Security official details screening process for air travelers
Personal data about airline travelers to be collected for a system designed to identify terrorists will not be accessible either to the government or the database companies verifying passenger identities, a top official developing the system said on Thursday.
The data assembled for the Homeland Security Department's Computer Assisted Passenger Pre-screening System (CAPPS II) will not be accessible because of a technology that allows database companies to read but not copy passenger data, said Steve Thayer, deputy director of the Office of National Risk Assessment (ONRA).
The program has been slowed by privacy concerns, and Homeland Security officials have said they will not proceed with CAPPS II until it issues regulations subject to a Privacy Act notice.
Thayer, testifying before the Defense Department's Technology and Privacy Advisory Committee, said ONRA is testing the system and hopes to have it running by the end of March.
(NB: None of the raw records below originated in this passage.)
-- pv_equiv track=rewrite | github.com/csh3l3-20172018-ade/tebak-jenis-kelamin-berdasarkan-nama-ariijbnaufal | MALIN_Tugas1_AriijBangkitNaufal_1301154666.py | lelaki
-- ===== SOURCE A (Python) =====
-- def lelaki(nama):
--     poin = 0
--     for i in range(len(nama)):
--         if nama[i] == 'b':
--             poin = poin + 1
--         elif nama[i] == 'B':
--             poin = poin + 1
--         elif nama[i] == 'd':
--             poin = poin + 1
--         elif nama[i] == 'D':
--             poin = poin + 1
--         elif nama[i] == 'o':
--             poin = poin + 1
--         elif nama[i] == 'O':
--             poin = poin + 1
--         elif nama[i] == ' ':
--             break
--     return poin
-- ===== SOURCE B (Python) =====
-- def lelaki(nama):
--     cut = nama.find(' ')
--     kepala = nama if cut == -1 else nama[:cut]
--     return sum(kepala.count(huruf) for huruf in 'bBdDoO')
-- ===== Notes on version B (the rewrite author's own statement) =====
-- stated objective: faster
-- what changed: Instead of A's single per-character pass with a six-way elif chain and a break, B cuts the name at the first space (find + slice) and then makes six separate str.count passes over that prefix, one per target letter, summing the six counts.
import Mathlib
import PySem

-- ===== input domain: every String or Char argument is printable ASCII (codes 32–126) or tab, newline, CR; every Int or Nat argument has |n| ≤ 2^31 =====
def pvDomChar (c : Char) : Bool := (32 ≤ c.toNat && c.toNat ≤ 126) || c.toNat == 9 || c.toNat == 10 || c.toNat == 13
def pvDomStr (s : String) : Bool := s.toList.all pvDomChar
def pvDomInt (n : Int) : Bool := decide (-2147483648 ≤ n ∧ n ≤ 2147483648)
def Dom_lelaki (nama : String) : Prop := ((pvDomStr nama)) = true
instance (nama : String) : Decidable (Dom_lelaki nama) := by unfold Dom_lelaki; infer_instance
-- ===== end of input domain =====

-- B cuts the name at the first space (find + slice) and then sums six separate str.count passes,
-- one per target letter, instead of A's single per-character six-way-branch loop with break.

-- ===== PORT A =====
-- the for-loop with break, as structural recursion over the characters with the accumulator poin
def lelakiGo : List Char → Int → Int
  | [], poin => poin
  | c :: rest, poin =>
    if c = 'b' then lelakiGo rest (poin + 1)
    else if c = 'B' then lelakiGo rest (poin + 1)
    else if c = 'd' then lelakiGo rest (poin + 1)
    else if c = 'D' then lelakiGo rest (poin + 1)
    else if c = 'o' then lelakiGo rest (poin + 1)
    else if c = 'O' then lelakiGo rest (poin + 1)
    else if c = ' ' then poin
    else lelakiGo rest poin

def lelaki (nama : String) : Int := lelakiGo nama.toList 0

-- ===== PORT B =====
def lelaki_alt (nama : String) : Int :=
  let cut := PySem.Str.find nama " "
  let kepala := if cut == -1 then nama else PySem.Str.slice nama none (some cut)
  "bBdDoO".toList.foldl
    (fun acc huruf => acc + (PySem.Str.count kepala (String.ofList [huruf]) : Int)) 0

-- ===== PRECONDITION & SPEC =====
def Spec_lelaki (nama : String) (out : Int) : Prop := out = lelaki_alt nama
instance (nama : String) (out : Int) : Decidable (Spec_lelaki nama out) := by unfold Spec_lelaki; infer_instance

-- ===== CLAIM (what is proved, stated in full; the proofs are below) =====
def Claim_equal_lelaki : Prop := ∀ (nama : String), Dom_lelaki nama → Spec_lelaki nama (lelaki nama)

-- ===== LEMMAS AND PROOFS =====

def lelakiPred (c : Char) : Bool := c = 'b' ∨ c = 'B' ∨ c = 'd' ∨ c = 'D' ∨ c = 'o' ∨ c = 'O'

def notSpace (c : Char) : Bool := !(c == ' ')

theorem lelakiGo_eq (l : List Char) (p : Int) :
    lelakiGo l p = p + ((l.takeWhile notSpace).countP lelakiPred : Int) := by
  induction l generalizing p with
  | nil => simp [lelakiGo]
  | cons c rest ih =>
    by_cases h : c = ' '
    · subst h
      simp [lelakiGo, List.takeWhile, notSpace]
    · have hx : notSpace c = true := by simp [notSpace, h]
      simp only [List.takeWhile, hx]
      by_cases hb : lelakiPred c
      · rcases (by simpa [lelakiPred, decide_eq_true_iff] using hb :
            c = 'b' ∨ c = 'B' ∨ c = 'd' ∨ c = 'D' ∨ c = 'o' ∨ c = 'O') with h1|h1|h1|h1|h1|h1 <;>
          subst h1 <;>
          simp [lelakiGo, ih, lelakiPred] <;> ring
      · have h1 : c ≠ 'b' := by rintro rfl; exact hb (by simp [lelakiPred])
        have h2 : c ≠ 'B' := by rintro rfl; exact hb (by simp [lelakiPred])
        have h3 : c ≠ 'd' := by rintro rfl; exact hb (by simp [lelakiPred])
        have h4 : c ≠ 'D' := by rintro rfl; exact hb (by simp [lelakiPred])
        have h5 : c ≠ 'o' := by rintro rfl; exact hb (by simp [lelakiPred])
        have h6 : c ≠ 'O' := by rintro rfl; exact hb (by simp [lelakiPred])
        simp [lelakiGo, h1, h2, h3, h4, h5, h6, h, ih, hb]

-- str.count with a single-character needle is List.count (fueled recursion, fuel ≥ length)
theorem countGo_singleton (h : Char) (l : List Char) (fuel acc : Nat)
    (hf : l.length ≤ fuel) :
    PySem.Chars.count.go [h] fuel l acc = acc + l.count h := by
  induction l generalizing fuel acc with
  | nil => cases fuel <;> simp [PySem.Chars.count.go]
  | cons c rest ih =>
    cases fuel with
    | zero => simp at hf
    | succ fuel =>
      have hf' : rest.length ≤ fuel := by simpa using hf
      by_cases hc : c = h
      · subst hc
        have hpre : [c].isPrefixOf (c :: rest) = true := by simp [List.isPrefixOf]
        simp only [PySem.Chars.count.go, hpre, if_true, List.length_cons, List.length_nil,
          List.drop_succ_cons, List.drop_zero]
        rw [ih fuel (acc + 1) hf']
        simp
        omega
      · have hpre : [h].isPrefixOf (c :: rest) = false := by
          simp [List.isPrefixOf]
          exact fun hh => (hc hh.symm).elim
        simp only [PySem.Chars.count.go, hpre, Bool.false_eq_true, if_false]
        rw [ih fuel acc hf']
        simp [hc]

theorem count_singleton (h : Char) (l : List Char) :
    PySem.Chars.count l [h] = l.count h := by
  unfold PySem.Chars.count
  simp only [List.isEmpty_cons, Bool.false_eq_true, if_false]
  simpa using countGo_singleton h l l.length 0 le_rfl

-- a 0/1 indicator summed over the six distinct letters is the membership predicate
theorem sum_indicator (c : Char) :
    ((['b','B','d','D','o','O'].map (fun h => if c = h then (1 : Int) else 0)).sum)
      = if lelakiPred c then 1 else 0 := by
  by_cases hb : lelakiPred c
  · rcases (by simpa [lelakiPred, decide_eq_true_iff] using hb :
        c = 'b' ∨ c = 'B' ∨ c = 'd' ∨ c = 'D' ∨ c = 'o' ∨ c = 'O') with h1|h1|h1|h1|h1|h1 <;>
      subst h1 <;> simp [lelakiPred]
  · have h1 : c ≠ 'b' := by rintro rfl; exact hb (by simp [lelakiPred])
    have h2 : c ≠ 'B' := by rintro rfl; exact hb (by simp [lelakiPred])
    have h3 : c ≠ 'd' := by rintro rfl; exact hb (by simp [lelakiPred])
    have h4 : c ≠ 'D' := by rintro rfl; exact hb (by simp [lelakiPred])
    have h5 : c ≠ 'o' := by rintro rfl; exact hb (by simp [lelakiPred])
    have h6 : c ≠ 'O' := by rintro rfl; exact hb (by simp [lelakiPred])
    simp [h1, h2, h3, h4, h5, h6, hb]

-- summing the six per-letter counts equals one countP over the list
theorem sum_counts (l : List Char) :
    ((['b','B','d','D','o','O'].map (fun h => (l.count h : Int))).sum)
      = (l.countP lelakiPred : Int) := by
  induction l with
  | nil => simp
  | cons c rest ih =>
    have hcnt : ∀ h : Char, ((c :: rest).count h : Int)
        = (rest.count h : Int) + (if c = h then 1 else 0) := by
      intro h
      by_cases hc : c = h <;> simp [hc]
    have hmap : (['b','B','d','D','o','O'].map (fun h => ((c :: rest).count h : Int)))
        = (['b','B','d','D','o','O'].map
            (fun h => (rest.count h : Int) + (if c = h then 1 else 0))) := by
      simp only [hcnt]
    rw [hmap, List.sum_map_add, ih, sum_indicator]
    by_cases hb : lelakiPred c <;> simp [hb]

theorem take_eq_takeWhile (l : List Char) (j : Nat)
    (hj : j ≤ l.length)
    (hlt : ∀ i, (hi : i < j) → l[i]'(by omega) ≠ ' ')
    (hstop : j = l.length ∨ (∀ h : j < l.length, l[j]'h = ' ')) :
    l.take j = l.takeWhile notSpace := by
  induction l generalizing j with
  | nil => simp
  | cons c rest ih =>
    cases j with
    | zero =>
      rcases hstop with h | h
      · simp at h
      · have hc : c = ' ' := h (by simp)
        simp [List.takeWhile, notSpace, hc]
    | succ j =>
      have hc : c ≠ ' ' := hlt 0 (by omega)
      have hx : notSpace c = true := by simp [notSpace, hc]
      simp only [List.take, List.takeWhile, hx, List.cons.injEq, true_and]
      refine ih j (by simpa using hj) (fun i hi => hlt (i+1) (by omega)) ?_
      rcases hstop with h | h
      · left; simp at h; omega
      · right; intro h'; exact h (by simpa using Nat.succ_lt_succ h')

theorem prefix_eq (nama : String) :
    (if PySem.Str.find nama " " == -1 then nama
     else PySem.Str.slice nama none (some (PySem.Str.find nama " "))).toList
    = nama.toList.takeWhile notSpace := by
  have hfind : PySem.Str.find nama " " = PySem.Chars.find nama.toList [' '] :=
    PySem.Str.find_eq nama " "
  by_cases h : PySem.Chars.find nama.toList [' '] = -1
  · have hni : ¬ [' '] <:+: nama.toList :=
      (PySem.Chars.find_eq_neg_one_iff nama.toList [' ']).mp h
    have hmem : ' ' ∉ nama.toList := by
      intro hm
      rcases List.mem_iff_append.mp hm with ⟨s, t, hst⟩
      exact hni ⟨s, t, by rw [hst]; simp⟩
    have hself : nama.toList.takeWhile notSpace = nama.toList := by
      rw [List.takeWhile_eq_self_iff]
      intro x hx
      simp [notSpace]
      rintro rfl; exact hmem hx
    simp [h, hself]
  · have hge : 0 ≤ PySem.Chars.find nama.toList [' '] := by
      have := PySem.Chars.neg_one_le_find nama.toList [' ']
      omega
    obtain ⟨hpre, hmin⟩ := PySem.Chars.find_spec (s := nama.toList) (sub := [' ']) hge
    have hle := PySem.Chars.find_le_length nama.toList [' ']
    have hjle : (PySem.Chars.find nama.toList [' ']).toNat ≤ nama.toList.length := by omega
    have hif : (PySem.Str.find nama " " == -1) = false := by rw [hfind]; simp; omega
    rw [hif]
    simp only [Bool.false_eq_true, if_false]
    rw [PySem.Str.toList_slice, PySem.Chars.slice_eq_listSlice, hfind,
      PySem.List.slice_to _ hge]
    apply take_eq_takeWhile _ _ hjle
    · intro i hi hc
      apply hmin i hi
      have hdrop : nama.toList.drop i = ' ' :: nama.toList.drop (i+1) := by
        rw [List.drop_eq_getElem_cons (by omega), hc]
      rw [hdrop]
      exact ⟨_, rfl⟩
    · right
      intro h'
      rcases hpre with ⟨t, ht⟩
      have hdrop := List.drop_eq_getElem_cons (l := nama.toList)
        (i := (PySem.Chars.find nama.toList [' ']).toNat) h'
      rw [hdrop] at ht
      exact (List.cons_eq_cons.mp ht).1.symm

-- ===== VERDICT (by name: the statement is the Claim_ definition above) =====
theorem lelaki_spec : Claim_equal_lelaki := by
  intro nama _
  unfold Spec_lelaki lelaki lelaki_alt
  rw [lelakiGo_eq]
  simp only
  rw [PySem.List.foldl_add]
  have hk : ∀ h : Char,
      PySem.Str.count
        (if (PySem.Str.find nama " " == -1) = true then nama
         else PySem.Str.slice nama none (some (PySem.Str.find nama " "))) (String.ofList [h])
      = (nama.toList.takeWhile notSpace).count h := by
    intro h
    rw [PySem.Str.count_eq]
    rw [prefix_eq nama]
    have hm : (String.ofList [h]).toList = [h] := Eq.symm (String.ofList_eq.mp rfl)
    rw [hm]
    exact count_singleton h (nama.toList.takeWhile notSpace)
  simp only [hk]
  rw [show "bBdDoO".toList = ['b','B','d','D','o','O'] from rfl]
  rw [sum_counts]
He said ONRA is developing CAPPS II.
"Commercial companies can only read but not copy the information," Thayer said. "In effect, there is no record" of the passenger names, addresses, phone numbers and dates of birth that travelers would have to provide to airlines when they purchase tickets.
As CAPPS II previously has been described, that personal information would be passed to commercial companies like ChoicePoint or LexisNexis, who would run the information through their databases to verify the identities of travelers.
Using algorithms to be determined by ONRA, the database companies would return scores to group passengers into "green," "yellow" or "red" categories. Green passengers would be cleared for travel, yellow passengers would be searched more thoroughly, and red passengers would be blocked from boarding airplanes and could be arrested.
But Thayer said data collected by the system could not subsequently be used by law enforcement agencies to track individual travel patterns because of advanced technology called Radiant Trust designed by Lockheed Martin.
"We use the data to authenticate [the individual] by comparing that information with that which is contained in a commercial data source," Thayer told the advisory committee. "The commercial data is never revealed to the government. It stays on the other side in the commercial database."
Similarly, the database companies could not glean insights about customers' travel patterns because of the use of Radiant Trust. "Technology also allows us to ensure that the [database companies] cannot use the names or the information that we provide to them," he said.
Thayer, the former executive director of the American Conservative Union, also commented on the ongoing negotiations between Homeland Security and the European Union over what information foreign airlines must give the U.S. government about incoming passengers.
"I just returned from four days in Brussels," he said. "As a person who has been very involved in privacy for many years, I think we have a lot of common ground."